BEGIN

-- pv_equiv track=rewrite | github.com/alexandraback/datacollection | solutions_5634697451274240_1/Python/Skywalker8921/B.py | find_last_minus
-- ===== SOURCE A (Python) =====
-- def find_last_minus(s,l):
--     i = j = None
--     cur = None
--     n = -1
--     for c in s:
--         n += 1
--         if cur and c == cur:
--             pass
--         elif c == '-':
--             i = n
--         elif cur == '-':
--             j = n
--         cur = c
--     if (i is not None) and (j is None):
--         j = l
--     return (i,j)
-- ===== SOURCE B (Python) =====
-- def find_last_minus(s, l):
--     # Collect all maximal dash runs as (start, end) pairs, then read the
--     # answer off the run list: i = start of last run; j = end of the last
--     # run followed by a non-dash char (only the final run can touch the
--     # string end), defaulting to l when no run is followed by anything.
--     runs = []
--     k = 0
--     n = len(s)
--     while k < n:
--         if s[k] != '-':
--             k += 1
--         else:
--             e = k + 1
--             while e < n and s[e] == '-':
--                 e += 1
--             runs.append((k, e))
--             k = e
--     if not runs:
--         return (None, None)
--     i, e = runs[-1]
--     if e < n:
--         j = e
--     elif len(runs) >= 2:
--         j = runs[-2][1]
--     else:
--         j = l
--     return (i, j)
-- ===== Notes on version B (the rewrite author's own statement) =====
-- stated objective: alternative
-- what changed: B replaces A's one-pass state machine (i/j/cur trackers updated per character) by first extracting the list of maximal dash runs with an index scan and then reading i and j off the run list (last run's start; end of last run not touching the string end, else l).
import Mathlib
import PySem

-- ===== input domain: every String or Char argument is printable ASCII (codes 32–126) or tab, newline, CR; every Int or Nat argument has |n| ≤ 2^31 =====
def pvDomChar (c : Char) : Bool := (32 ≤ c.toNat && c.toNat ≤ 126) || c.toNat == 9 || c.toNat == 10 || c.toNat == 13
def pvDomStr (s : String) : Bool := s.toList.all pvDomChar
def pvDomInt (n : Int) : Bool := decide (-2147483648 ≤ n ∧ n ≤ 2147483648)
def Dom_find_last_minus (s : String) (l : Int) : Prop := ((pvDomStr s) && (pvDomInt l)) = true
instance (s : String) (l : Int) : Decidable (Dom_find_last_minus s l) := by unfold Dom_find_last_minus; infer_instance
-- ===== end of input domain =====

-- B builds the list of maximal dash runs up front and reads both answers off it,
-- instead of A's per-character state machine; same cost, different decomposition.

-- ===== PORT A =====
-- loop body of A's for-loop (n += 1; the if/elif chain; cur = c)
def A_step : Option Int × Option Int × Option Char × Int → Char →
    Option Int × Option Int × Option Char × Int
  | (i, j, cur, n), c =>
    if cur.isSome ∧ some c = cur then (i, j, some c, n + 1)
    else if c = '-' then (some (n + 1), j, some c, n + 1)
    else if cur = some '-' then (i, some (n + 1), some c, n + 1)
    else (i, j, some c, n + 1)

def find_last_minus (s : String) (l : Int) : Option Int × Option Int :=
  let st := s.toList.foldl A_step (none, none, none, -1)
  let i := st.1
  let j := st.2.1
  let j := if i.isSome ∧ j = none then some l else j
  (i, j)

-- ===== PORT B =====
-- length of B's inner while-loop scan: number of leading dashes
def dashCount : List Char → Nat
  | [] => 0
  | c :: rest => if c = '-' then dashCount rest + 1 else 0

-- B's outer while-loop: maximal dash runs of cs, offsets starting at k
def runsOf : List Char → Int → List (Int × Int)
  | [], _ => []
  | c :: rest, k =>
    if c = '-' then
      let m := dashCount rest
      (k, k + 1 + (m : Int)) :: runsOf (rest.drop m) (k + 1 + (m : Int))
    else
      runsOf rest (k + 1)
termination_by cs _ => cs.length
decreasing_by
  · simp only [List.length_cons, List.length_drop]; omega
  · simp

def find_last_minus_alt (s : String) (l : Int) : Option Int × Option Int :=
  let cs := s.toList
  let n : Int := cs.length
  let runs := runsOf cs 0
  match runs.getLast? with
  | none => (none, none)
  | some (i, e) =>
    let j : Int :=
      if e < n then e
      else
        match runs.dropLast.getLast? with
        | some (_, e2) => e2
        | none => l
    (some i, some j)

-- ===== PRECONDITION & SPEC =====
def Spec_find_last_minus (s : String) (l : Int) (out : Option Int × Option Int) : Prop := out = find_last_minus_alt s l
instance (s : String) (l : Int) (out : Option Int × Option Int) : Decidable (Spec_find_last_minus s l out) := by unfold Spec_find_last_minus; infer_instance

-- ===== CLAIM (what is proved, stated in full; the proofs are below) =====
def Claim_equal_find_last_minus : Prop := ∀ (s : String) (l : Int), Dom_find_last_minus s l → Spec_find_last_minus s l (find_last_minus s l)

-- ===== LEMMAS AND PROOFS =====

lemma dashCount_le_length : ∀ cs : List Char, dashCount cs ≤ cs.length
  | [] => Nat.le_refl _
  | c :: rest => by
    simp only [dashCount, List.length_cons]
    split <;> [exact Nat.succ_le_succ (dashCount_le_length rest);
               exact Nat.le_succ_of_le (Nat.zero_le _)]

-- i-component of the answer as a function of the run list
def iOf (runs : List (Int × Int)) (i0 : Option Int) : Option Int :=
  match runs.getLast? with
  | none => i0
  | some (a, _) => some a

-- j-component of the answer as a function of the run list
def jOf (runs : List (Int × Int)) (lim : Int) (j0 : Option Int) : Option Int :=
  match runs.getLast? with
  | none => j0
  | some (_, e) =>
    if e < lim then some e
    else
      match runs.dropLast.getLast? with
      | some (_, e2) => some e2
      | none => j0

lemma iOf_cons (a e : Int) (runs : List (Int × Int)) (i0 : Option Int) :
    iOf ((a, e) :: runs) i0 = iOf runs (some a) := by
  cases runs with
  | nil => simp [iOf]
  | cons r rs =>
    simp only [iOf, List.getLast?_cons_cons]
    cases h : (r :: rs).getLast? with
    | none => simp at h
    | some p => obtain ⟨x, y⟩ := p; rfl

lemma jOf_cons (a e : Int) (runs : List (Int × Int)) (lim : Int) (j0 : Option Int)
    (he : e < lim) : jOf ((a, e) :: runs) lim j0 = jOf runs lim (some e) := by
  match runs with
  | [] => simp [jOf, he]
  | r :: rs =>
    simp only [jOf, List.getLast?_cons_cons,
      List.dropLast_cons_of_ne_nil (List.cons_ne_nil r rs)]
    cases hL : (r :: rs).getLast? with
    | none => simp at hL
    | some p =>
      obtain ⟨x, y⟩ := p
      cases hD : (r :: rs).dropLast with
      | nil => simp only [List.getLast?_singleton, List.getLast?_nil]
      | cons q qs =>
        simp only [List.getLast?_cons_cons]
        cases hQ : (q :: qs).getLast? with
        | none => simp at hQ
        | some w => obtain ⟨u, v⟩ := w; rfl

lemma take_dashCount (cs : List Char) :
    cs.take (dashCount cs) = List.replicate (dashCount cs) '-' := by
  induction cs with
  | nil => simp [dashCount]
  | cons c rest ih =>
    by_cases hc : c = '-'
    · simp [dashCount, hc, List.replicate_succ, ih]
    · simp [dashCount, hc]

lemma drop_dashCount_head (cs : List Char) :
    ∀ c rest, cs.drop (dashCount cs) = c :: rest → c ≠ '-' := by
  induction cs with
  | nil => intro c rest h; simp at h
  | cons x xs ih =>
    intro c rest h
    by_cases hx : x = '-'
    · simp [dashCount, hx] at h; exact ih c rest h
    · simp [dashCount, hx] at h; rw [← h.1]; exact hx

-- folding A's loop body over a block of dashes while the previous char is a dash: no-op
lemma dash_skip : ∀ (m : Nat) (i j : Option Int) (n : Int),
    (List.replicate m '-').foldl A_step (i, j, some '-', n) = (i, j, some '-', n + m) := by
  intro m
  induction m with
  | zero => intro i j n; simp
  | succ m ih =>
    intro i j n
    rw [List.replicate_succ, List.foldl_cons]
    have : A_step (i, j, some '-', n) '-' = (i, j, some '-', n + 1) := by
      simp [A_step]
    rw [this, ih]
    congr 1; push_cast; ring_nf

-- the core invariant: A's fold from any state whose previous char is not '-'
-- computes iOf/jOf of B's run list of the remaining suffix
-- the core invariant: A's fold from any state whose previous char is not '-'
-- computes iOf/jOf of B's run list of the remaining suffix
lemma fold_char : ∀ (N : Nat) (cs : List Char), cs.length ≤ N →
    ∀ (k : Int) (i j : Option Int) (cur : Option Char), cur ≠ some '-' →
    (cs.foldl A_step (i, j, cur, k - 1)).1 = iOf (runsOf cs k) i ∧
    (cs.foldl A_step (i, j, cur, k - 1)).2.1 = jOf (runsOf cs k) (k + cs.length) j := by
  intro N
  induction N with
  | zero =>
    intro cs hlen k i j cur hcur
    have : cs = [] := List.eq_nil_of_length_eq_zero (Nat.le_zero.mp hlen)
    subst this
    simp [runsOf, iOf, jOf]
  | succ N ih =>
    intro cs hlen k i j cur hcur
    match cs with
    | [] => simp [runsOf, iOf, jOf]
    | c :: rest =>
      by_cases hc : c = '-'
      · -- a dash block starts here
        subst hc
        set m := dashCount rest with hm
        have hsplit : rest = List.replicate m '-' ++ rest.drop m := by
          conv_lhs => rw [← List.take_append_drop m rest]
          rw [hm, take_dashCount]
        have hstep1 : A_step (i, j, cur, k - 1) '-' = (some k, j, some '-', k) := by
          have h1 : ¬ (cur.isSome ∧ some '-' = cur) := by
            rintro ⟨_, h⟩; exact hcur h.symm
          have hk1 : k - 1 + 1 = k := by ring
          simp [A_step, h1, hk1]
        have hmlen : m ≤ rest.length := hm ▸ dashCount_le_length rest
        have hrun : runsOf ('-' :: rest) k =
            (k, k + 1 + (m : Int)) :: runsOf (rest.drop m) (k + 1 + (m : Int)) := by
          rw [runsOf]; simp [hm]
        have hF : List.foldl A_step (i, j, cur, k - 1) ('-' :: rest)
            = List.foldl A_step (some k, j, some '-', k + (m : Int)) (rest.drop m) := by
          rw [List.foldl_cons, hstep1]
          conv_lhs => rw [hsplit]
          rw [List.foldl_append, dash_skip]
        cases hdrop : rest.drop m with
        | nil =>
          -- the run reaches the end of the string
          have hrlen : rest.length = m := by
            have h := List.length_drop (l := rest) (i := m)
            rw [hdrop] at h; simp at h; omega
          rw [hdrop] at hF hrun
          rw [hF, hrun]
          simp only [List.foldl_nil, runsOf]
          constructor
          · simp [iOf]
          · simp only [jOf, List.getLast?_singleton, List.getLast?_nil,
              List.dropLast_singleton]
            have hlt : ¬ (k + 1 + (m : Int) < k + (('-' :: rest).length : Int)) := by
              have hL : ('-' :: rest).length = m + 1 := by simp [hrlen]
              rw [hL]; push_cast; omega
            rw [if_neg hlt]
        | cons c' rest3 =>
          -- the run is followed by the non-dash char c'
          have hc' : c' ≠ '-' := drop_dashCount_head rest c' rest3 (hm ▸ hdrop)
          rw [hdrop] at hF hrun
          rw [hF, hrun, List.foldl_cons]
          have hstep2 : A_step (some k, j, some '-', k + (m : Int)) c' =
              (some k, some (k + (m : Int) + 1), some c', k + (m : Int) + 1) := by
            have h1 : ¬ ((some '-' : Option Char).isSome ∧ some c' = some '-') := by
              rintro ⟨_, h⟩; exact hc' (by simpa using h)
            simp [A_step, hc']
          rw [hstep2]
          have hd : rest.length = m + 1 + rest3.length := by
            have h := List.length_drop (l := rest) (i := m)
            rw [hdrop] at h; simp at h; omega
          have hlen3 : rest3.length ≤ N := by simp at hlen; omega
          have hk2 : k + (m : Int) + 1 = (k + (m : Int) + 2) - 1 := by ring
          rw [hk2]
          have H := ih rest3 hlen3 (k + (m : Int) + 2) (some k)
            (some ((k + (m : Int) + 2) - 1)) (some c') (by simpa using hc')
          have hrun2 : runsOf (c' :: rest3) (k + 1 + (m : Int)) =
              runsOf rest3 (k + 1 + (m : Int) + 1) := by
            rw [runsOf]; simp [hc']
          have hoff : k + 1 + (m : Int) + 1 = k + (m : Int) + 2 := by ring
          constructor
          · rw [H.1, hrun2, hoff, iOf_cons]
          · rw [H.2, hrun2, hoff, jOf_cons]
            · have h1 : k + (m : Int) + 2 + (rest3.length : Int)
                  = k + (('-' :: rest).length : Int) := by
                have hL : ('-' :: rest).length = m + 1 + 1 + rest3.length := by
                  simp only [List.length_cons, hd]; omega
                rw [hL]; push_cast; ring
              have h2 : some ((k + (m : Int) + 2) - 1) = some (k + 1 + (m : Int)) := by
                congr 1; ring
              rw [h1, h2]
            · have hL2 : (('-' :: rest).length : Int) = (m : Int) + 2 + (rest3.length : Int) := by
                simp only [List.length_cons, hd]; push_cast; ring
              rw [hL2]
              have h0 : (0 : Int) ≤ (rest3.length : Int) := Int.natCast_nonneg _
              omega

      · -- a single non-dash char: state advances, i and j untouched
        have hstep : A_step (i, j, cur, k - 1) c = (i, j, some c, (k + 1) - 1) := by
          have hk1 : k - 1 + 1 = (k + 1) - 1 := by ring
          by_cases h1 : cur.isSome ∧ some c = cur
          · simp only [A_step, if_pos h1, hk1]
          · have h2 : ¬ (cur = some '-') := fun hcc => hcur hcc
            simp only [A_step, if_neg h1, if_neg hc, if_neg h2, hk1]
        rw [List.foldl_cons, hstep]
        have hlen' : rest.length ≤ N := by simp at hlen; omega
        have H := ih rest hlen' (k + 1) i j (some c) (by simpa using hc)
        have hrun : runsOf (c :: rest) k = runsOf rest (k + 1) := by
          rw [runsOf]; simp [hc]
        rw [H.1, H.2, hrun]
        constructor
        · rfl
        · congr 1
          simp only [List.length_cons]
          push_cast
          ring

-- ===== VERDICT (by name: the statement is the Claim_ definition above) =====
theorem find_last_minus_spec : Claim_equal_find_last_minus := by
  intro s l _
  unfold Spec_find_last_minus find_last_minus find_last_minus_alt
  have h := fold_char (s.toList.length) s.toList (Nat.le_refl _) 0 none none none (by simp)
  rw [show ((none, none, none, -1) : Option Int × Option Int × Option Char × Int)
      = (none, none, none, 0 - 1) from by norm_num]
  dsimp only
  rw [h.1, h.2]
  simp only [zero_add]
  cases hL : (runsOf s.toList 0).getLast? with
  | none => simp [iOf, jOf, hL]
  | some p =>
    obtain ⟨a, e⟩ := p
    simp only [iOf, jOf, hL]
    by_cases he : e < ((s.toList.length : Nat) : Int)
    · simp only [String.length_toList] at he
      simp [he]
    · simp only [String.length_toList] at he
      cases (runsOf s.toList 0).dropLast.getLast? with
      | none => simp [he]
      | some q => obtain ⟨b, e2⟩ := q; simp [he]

END

» Aim of the exercise: Whichever lines of the records above hold the word "body" should all be copied out.

» Task response:
-- loop body of A's for-loop (n += 1; the if/elif chain; cur = c)
-- folding A's loop body over a block of dashes while the previous char is a dash: no-op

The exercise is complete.